Collected data entries:
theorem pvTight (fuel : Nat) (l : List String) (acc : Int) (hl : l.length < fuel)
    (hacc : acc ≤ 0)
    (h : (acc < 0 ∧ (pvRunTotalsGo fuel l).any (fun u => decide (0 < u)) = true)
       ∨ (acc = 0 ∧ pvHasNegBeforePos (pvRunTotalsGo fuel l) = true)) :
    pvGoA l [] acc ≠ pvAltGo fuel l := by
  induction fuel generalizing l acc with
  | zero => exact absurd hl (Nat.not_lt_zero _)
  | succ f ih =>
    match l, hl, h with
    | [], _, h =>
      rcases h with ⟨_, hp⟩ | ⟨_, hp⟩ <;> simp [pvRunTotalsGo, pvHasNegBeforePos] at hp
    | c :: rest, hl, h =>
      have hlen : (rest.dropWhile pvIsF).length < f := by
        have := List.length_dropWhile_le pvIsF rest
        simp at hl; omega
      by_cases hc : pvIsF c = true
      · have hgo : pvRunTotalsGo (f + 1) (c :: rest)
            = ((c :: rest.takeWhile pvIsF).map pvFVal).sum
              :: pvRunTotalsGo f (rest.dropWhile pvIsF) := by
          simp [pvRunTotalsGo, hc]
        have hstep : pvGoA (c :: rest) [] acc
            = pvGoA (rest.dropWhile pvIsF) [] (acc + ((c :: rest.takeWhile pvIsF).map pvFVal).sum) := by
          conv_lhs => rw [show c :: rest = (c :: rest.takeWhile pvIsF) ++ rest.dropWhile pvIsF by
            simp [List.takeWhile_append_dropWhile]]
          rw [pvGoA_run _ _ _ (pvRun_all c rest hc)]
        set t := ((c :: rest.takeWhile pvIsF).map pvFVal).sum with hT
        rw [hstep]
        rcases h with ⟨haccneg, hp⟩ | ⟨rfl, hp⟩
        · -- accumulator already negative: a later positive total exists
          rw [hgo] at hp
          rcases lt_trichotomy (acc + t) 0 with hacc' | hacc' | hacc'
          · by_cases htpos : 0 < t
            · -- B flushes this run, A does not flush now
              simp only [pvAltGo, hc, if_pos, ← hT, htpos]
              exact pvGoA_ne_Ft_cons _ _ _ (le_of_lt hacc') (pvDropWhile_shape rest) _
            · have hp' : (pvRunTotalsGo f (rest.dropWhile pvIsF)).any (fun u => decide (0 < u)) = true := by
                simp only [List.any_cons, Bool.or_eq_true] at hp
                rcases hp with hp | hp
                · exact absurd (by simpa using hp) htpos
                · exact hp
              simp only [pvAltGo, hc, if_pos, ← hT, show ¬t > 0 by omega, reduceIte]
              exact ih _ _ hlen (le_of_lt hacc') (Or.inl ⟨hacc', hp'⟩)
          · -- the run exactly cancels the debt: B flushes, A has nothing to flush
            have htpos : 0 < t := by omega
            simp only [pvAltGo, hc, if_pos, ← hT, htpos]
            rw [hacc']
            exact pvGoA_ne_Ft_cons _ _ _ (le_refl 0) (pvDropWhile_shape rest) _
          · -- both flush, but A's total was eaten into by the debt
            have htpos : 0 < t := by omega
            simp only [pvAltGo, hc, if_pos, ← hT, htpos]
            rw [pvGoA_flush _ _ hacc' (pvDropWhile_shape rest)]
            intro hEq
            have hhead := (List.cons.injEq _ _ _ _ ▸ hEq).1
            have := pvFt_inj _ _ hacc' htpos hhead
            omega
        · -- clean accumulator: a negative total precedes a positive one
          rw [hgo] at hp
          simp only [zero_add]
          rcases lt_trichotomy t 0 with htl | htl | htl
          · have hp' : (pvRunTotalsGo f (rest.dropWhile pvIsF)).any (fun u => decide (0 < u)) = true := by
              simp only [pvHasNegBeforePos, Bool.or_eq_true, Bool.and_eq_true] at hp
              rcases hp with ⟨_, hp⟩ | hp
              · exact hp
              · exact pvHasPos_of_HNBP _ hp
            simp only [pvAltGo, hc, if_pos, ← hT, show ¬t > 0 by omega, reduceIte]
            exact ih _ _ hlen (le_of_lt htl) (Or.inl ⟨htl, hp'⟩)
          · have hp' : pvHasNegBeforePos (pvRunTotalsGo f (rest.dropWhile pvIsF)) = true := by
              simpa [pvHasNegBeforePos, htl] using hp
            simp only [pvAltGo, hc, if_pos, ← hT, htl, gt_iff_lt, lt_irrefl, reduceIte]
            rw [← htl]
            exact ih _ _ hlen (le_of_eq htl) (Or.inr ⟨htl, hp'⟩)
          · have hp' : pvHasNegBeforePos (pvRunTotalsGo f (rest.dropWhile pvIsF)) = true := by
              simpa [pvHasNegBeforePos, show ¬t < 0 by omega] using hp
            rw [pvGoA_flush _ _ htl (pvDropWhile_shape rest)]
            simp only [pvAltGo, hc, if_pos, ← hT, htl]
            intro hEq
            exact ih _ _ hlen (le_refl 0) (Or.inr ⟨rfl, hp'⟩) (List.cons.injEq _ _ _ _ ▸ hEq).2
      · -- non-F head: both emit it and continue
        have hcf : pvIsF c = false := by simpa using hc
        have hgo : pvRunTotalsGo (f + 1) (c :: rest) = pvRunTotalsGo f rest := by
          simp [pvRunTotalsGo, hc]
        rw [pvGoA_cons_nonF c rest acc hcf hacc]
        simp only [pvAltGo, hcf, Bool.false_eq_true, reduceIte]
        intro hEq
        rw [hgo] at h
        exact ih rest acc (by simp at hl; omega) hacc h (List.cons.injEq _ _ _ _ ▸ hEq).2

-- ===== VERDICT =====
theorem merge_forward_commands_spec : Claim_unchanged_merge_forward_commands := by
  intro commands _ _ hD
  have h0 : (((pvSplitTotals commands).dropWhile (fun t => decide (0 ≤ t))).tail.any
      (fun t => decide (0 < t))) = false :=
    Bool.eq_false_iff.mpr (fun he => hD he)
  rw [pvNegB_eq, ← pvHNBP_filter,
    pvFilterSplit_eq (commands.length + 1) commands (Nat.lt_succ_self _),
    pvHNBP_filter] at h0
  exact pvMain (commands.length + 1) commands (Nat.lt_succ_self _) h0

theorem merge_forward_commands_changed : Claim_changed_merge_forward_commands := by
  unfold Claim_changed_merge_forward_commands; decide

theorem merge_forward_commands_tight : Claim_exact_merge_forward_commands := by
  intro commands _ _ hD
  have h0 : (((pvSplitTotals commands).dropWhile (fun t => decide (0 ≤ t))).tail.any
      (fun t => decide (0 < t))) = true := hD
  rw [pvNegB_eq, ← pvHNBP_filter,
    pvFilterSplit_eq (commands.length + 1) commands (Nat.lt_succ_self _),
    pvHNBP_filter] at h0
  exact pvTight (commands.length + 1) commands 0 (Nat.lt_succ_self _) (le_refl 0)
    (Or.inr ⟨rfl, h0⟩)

(Problem statement) Set down the lines of the records exactly, from the first one through the line containing "rest, hl, h =>", and add nothing else.

(Result below)
theorem pvTight (fuel : Nat) (l : List String) (acc : Int) (hl : l.length < fuel)
    (hacc : acc ≤ 0)
    (h : (acc < 0 ∧ (pvRunTotalsGo fuel l).any (fun u => decide (0 < u)) = true)
       ∨ (acc = 0 ∧ pvHasNegBeforePos (pvRunTotalsGo fuel l) = true)) :
    pvGoA l [] acc ≠ pvAltGo fuel l := by
  induction fuel generalizing l acc with
  | zero => exact absurd hl (Nat.not_lt_zero _)
  | succ f ih =>
    match l, hl, h with
    | [], _, h =>
      rcases h with ⟨_, hp⟩ | ⟨_, hp⟩ <;> simp [pvRunTotalsGo, pvHasNegBeforePos] at hp
    | c :: rest, hl, h =>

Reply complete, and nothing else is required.